The deep learning and computer vision models that you’ve trained can be deployed on edge devices, such as Jetson Xavier or Jetson Nano, on discrete GPUs, or in the cloud with NVIDIA GPUs. TAO is designed to integrate with the DeepStream SDK. Models trained with TAO work out of the box with DeepStream.

DeepStream SDK is a streaming analytic toolkit that accelerates building AI-based video analytic applications. This section describes how to deploy a TAO-trained model to DeepStream.

TAO model skills export their trained checkpoints to ONNX. Build the device-specific TensorRT engine from that ONNX with the trtexec tool (or ask the agent to run the model’s gen_trt_engine action), then feed the engine to DeepStream:

  • Refer to the Exporting the Model section for how to export the trained model to ONNX.

  • Refer to Integrating TAO Models into DeepStream for how to wire the engine into a DeepStream pipeline.

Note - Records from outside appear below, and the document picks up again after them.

-- pv_equiv track=rewrite | github.com/campoppen/MLB-MAC | app.py | normalize_person_name
-- ===== SOURCE A (Python) =====
-- def normalize_person_name(name: str) -> str:
--     text = str(name or "").strip().lower()
--     replacements = {
--         ".": "",
--         ",": "",
--         "-": " ",
--     }
--     for old, new in replacements.items():
--         text = text.replace(old, new)
--     return " ".join(text.split())
-- ===== SOURCE B (Python) =====
-- def normalize_person_name(name: str) -> str:
--     text = str(name or "").strip().lower()
--     out = []
--     for ch in text:
--         if ch == "." or ch == ",":
--             continue
--         out.append(" " if ch == "-" else ch)
--     return " ".join("".join(out).split())
-- ===== Notes on version B (the rewrite author's own statement) =====
-- stated objective: alternative
-- what changed: Replaces the three sequential full-string str.replace passes with a single explicit character-by-character loop that drops '.'/',' and maps '-' to ' ' into an accumulator, then joins/splits as before.
import Mathlib
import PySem

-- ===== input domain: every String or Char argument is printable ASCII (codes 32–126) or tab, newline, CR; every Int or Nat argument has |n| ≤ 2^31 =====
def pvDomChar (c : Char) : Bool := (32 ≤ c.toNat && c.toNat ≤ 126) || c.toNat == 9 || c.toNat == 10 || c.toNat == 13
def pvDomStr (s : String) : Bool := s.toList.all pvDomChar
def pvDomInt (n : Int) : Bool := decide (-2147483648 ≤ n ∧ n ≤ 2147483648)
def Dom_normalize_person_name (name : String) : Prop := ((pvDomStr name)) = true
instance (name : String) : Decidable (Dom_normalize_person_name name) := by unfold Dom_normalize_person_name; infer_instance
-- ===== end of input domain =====

-- B replaces A's three sequential str.replace passes by one explicit char-by-char pass (alternative decomposition, same cost).

-- ===== PORT A =====
def normalize_person_name (name : String) : String :=
  -- text = str(name or "").strip().lower()  ('name or ""' is name unless name == "")
  let text := PySem.Str.lower (PySem.Str.strip (if name == "" then "" else name))
  -- dict iteration in insertion order = this pair list
  let replacements : List (String × String) := [(".", ""), (",", ""), ("-", " ")]
  let text := replacements.foldl (fun t p => PySem.Str.replace t p.1 p.2) text
  PySem.Str.join " " (PySem.Str.split₀ text)

-- ===== PORT B =====
def normalize_person_name_alt (name : String) : String :=
  let text := PySem.Str.lower (PySem.Str.strip (if name == "" then "" else name))
  let cleaned := text.toList.foldl
      (fun acc c => if c = '.' ∨ c = ',' then acc else acc ++ [if c = '-' then ' ' else c])
      ([] : List Char)
  PySem.Str.join " " (PySem.Str.split₀ (String.ofList cleaned))

-- ===== PRECONDITION & SPEC =====
def Spec_normalize_person_name (name : String) (out : String) : Prop := out = normalize_person_name_alt name
instance (name : String) (out : String) : Decidable (Spec_normalize_person_name name out) := by unfold Spec_normalize_person_name; infer_instance

-- ===== CLAIM (what is proved, stated in full; the proofs are below) =====
def Claim_equal_normalize_person_name : Prop := ∀ (name : String), Dom_normalize_person_name name → Spec_normalize_person_name name (normalize_person_name name)

-- ===== LEMMAS AND PROOFS =====

-- replace with a single-char pattern is a flatMap over characters
theorem replace_go_single (o : Char) (new : List Char) (fuel : Nat) (l acc : List Char)
    (h : l.length ≤ fuel) :
    PySem.Chars.replace.go [o] new fuel l acc
      = acc.reverse ++ l.flatMap (fun c => if c = o then new else [c]) := by
  induction fuel generalizing l acc with
  | zero =>
    cases l with
    | nil => simp [PySem.Chars.replace.go]
    | cons c t => simp at h
  | succ fuel ih =>
    cases l with
    | nil => simp [PySem.Chars.replace.go]
    | cons c t =>
      simp only [List.length_cons, Nat.succ_le_succ_iff] at h
      by_cases hc : c = o
      · subst hc
        have hpre : [c].isPrefixOf (c :: t) = true := by simp [List.isPrefixOf]
        simp only [PySem.Chars.replace.go, hpre, if_true]
        rw [ih _ _ (by simpa using h)]
        simp
      · have hpre : [o].isPrefixOf (c :: t) = false := by
          simp [List.isPrefixOf]; exact fun hco => (hc hco.symm).elim
        simp only [PySem.Chars.replace.go, hpre]
        rw [ih _ _ h]
        simp [hc]

theorem replace_single (s : List Char) (o : Char) (new : List Char) :
    PySem.Chars.replace s [o] new = s.flatMap (fun c => if c = o then new else [c]) := by
  unfold PySem.Chars.replace
  simp only [List.isEmpty_cons, Bool.false_eq_true, if_false]
  simpa using replace_go_single o new s.length s [] (le_refl _)

-- B's accumulator loop is a flatMap too
theorem foldl_clean (cs acc : List Char) :
    cs.foldl (fun acc c => if c = '.' ∨ c = ',' then acc else acc ++ [if c = '-' then ' ' else c]) acc
      = acc ++ cs.flatMap (fun c => if c = '.' ∨ c = ',' then [] else [if c = '-' then ' ' else c]) := by
  induction cs generalizing acc with
  | nil => simp
  | cons c t ih =>
    simp only [List.foldl_cons, List.flatMap_cons, ih]
    by_cases h : c = '.' ∨ c = ','
    · simp [h]
    · simp [h]

-- the three passes compose to B's single pass
theorem three_passes (cs : List Char) :
    ((cs.flatMap (fun c => if c = '.' then [] else [c])).flatMap
        (fun c => if c = ',' then [] else [c])).flatMap
        (fun c => if c = '-' then [' '] else [c])
      = cs.flatMap (fun c => if c = '.' ∨ c = ',' then [] else [if c = '-' then ' ' else c]) := by
  induction cs with
  | nil => simp
  | cons c t ih =>
    simp only [List.flatMap_cons, List.flatMap_append, ih]
    congr 1
    by_cases h1 : c = '.'
    · simp [h1]
    · by_cases h2 : c = ','
      · simp [h2]
      · by_cases h3 : c = '-' <;> simp [h1, h2, h3]

theorem toList_core (name : String) :
    let text := PySem.Str.lower (PySem.Str.strip (if name == "" then "" else name))
    (PySem.Str.replace (PySem.Str.replace (PySem.Str.replace text "." "") "," "") "-" " ").toList
      = text.toList.foldl
          (fun acc c => if c = '.' ∨ c = ',' then acc else acc ++ [if c = '-' then ' ' else c]) [] := by
  intro text
  simp only [PySem.Str.toList_replace, foldl_clean, List.nil_append]
  have h1 : ("." : String).toList = ['.'] := rfl
  have h2 : ("," : String).toList = [','] := rfl
  have h3 : ("-" : String).toList = ['-'] := rfl
  have h4 : ("" : String).toList = [] := rfl
  have h5 : (" " : String).toList = [' '] := rfl
  rw [h1, h2, h3, h4, h5, replace_single, replace_single, replace_single, three_passes]

-- ===== VERDICT (by name: the statement is the Claim_ definition above) =====
theorem join_split_cong (s t : String) (h : s.toList = t.toList) :
    PySem.Str.join " " (PySem.Str.split₀ s) = PySem.Str.join " " (PySem.Str.split₀ t) := by
  rw [String.toList_inj.mp h]

theorem normalize_person_name_spec : Claim_equal_normalize_person_name := by
  intro name _
  unfold Spec_normalize_person_name normalize_person_name normalize_person_name_alt
  dsimp only
  simp only [List.foldl_cons, List.foldl_nil]
  have h := toList_core name
  simp only at h
  exact join_split_cong _ _ (by rw [h, String.toList_ofList])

Machine-specific optimizations are done as part of the engine-creation process, so a distinct engine must be generated for each target environment and hardware configuration. If the TensorRT or CUDA libraries on the inference host change (including minor versions), or if a new model is generated, the engine must be regenerated. Running an engine built against a different TensorRT or CUDA version is not supported and produces undefined behavior; failures range from degraded accuracy to refusing to load.